しかし、必要以上にビジネスマン用語を乱用すると、相手に不快感をあたえるおそれがあるので注意しましょう。
相手に不快感をあたえてしまう使用例がこちらです。
- 一般的ではない用語を何度も使用する
- ビジネスマン用語を使って自分を偉くみせようとする
- 用語を知らない人を馬鹿にする
ビジネスマン用語は、お互いのために上手に使用するもの。使い方を誤ると、かえって相手との関係悪化につながるため、使用方法に注意しましょう。
まとめ
この記事では、2023年以前のトレンドや2024年以降の社会状況などを参考に、厳選したビジネスマン用語を紹介しました。用語の意味や使い方、使用される業界などを身につければ、2024年のビジネスシーンでお役に立ちます。

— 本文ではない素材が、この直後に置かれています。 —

-- pv_equiv track=rewrite | github.com/Tenjin25/TXPrecinctMap | Scripts/build_contests_from_tx_shapefiles.py | primary_candidate_names
-- ===== SOURCE A (Python) =====
-- from typing import Dict, Iterable, List, Optional, Set, Tuple
--
-- def primary_candidate_names(rows: List[dict]) -> Tuple[str, str]:
--     dem = ""
--     rep = ""
--     for row in rows:
--         if not dem:
--             dem = str(row.get("dem_candidate") or "").strip()
--         if not rep:
--             rep = str(row.get("rep_candidate") or "").strip()
--         if dem and rep:
--             break
--     return dem, rep
-- ===== SOURCE B (Python) =====
-- def primary_candidate_names(rows):
--     def hits(key):
--         # all non-empty stripped values for this key, in order
--         return [s for row in rows if (s := str(row.get(key) or "").strip())]
--     dem = hits("dem_candidate")
--     rep = hits("rep_candidate")
--     return (dem[0] if dem else "", rep[0] if rep else "")
-- ===== Notes on version B (the rewrite author's own statement) =====
-- stated objective: idiomatic
-- what changed: Replaces A's fused stateful loop with joint early-exit break by two independent staged passes: for each key, eagerly collect all non-empty stripped values with a comprehension and take the head (default empty).
import Mathlib
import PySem

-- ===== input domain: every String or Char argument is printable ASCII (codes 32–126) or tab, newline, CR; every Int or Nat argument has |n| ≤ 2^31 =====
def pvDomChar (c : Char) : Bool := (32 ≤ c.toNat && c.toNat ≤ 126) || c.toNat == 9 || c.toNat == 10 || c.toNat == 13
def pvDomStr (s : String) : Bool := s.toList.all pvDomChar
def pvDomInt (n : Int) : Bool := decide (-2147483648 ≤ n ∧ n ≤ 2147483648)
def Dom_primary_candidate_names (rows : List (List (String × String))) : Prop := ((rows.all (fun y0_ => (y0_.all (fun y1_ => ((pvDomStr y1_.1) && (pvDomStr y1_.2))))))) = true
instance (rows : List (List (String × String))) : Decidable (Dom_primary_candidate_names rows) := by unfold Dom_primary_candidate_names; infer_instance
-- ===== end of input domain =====

-- B replaces A's fused stateful loop (joint early-exit break) by two independent staged
-- passes: per key, eagerly collect all non-empty stripped values and take the head
-- (idiomatic decomposition; same cost, no early exit).


-- ===== PORT A =====
-- str(row.get(key) or "").strip(): dict lookup (first match in the association list),
-- `or ""` turns a missing key into "", str() is the identity on strings, then .strip().
def pvA_val (row : List (String × String)) (key : String) : String :=
  PySem.Str.strip (((row.find? (fun p => p.1 == key)).map (·.2)).getD "")

-- the fused loop over rows with state (dem, rep) and the joint early-exit break
def pvA_loop : List (List (String × String)) → String → String → String × String
  | [], dem, rep => (dem, rep)
  | row :: rest, dem, rep =>
    let dem' := if dem = "" then pvA_val row "dem_candidate" else dem
    let rep' := if rep = "" then pvA_val row "rep_candidate" else rep
    if dem' ≠ "" ∧ rep' ≠ "" then (dem', rep') else pvA_loop rest dem' rep'

def primary_candidate_names (rows : List (List (String × String))) : String × String :=
  pvA_loop rows "" ""

-- ===== PORT B =====
-- hits(key): the comprehension [s for row in rows if (s := str(row.get(key) or "").strip())]
def pvB_hits (rows : List (List (String × String))) (key : String) : List String :=
  rows.filterMap (fun row =>
    let s := PySem.Str.strip (((row.find? (fun p => p.1 == key)).map (·.2)).getD "")
    if s = "" then none else some s)

-- (dem[0] if dem else "", rep[0] if rep else "")
def primary_candidate_names_alt (rows : List (List (String × String))) : String × String :=
  ((pvB_hits rows "dem_candidate").headD "", (pvB_hits rows "rep_candidate").headD "")

-- ===== PRECONDITION & SPEC =====
def Spec_primary_candidate_names (rows : List (List (String × String))) (out : String × String) : Prop := out = primary_candidate_names_alt rows
instance (rows : List (List (String × String))) (out : String × String) : Decidable (Spec_primary_candidate_names rows out) := by unfold Spec_primary_candidate_names; infer_instance

-- ===== CLAIM =====
def Claim_equal_primary_candidate_names : Prop := ∀ (rows : List (List (String × String))), Dom_primary_candidate_names rows → Spec_primary_candidate_names rows (primary_candidate_names rows)

-- ===== LEMMAS AND PROOFS =====
-- loop invariant: A's fused loop with state (d, r) yields, per component, the state if it
-- is already non-empty, else the head of B's filtered list over the remaining rows
lemma pvA_loop_eq (rows : List (List (String × String))) (d r : String) :
    pvA_loop rows d r =
      ((if d = "" then (pvB_hits rows "dem_candidate").headD "" else d),
       (if r = "" then (pvB_hits rows "rep_candidate").headD "" else r)) := by
  induction rows generalizing d r with
  | nil =>
    simp only [pvA_loop, pvB_hits, List.filterMap_nil, List.headD_nil]
    by_cases hd : d = "" <;> by_cases hr : r = "" <;> simp [hd, hr]
  | cons row rest ih =>
    show (if _ ≠ "" ∧ _ ≠ "" then _ else pvA_loop rest _ _) = _
    rw [ih]
    simp only [pvB_hits, List.filterMap_cons, pvA_val]
    by_cases hd : d = "" <;> by_cases hr : r = "" <;>
      simp only [hd, hr, if_pos] <;>
      split_ifs <;> simp_all

-- ===== VERDICT =====
theorem primary_candidate_names_spec : Claim_equal_primary_candidate_names := by
  intro rows _
  show pvA_loop rows "" "" = primary_candidate_names_alt rows
  rw [pvA_loop_eq]
  simp [primary_candidate_names_alt]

ビジネスマン用語を身につけると、会話の内容を飲み込みやすくなるため、コミュニケーションがスムーズに進みます。会話の内容や相手の様子に意識を向けられるほか、自己表現がやりやすくなります。
日々の仕事で忙しく時間的余裕も少ないとは思いますが、通勤途中や早朝などの「すき間時間」を上手に活用してビジネスマン用語を身につけてみてください。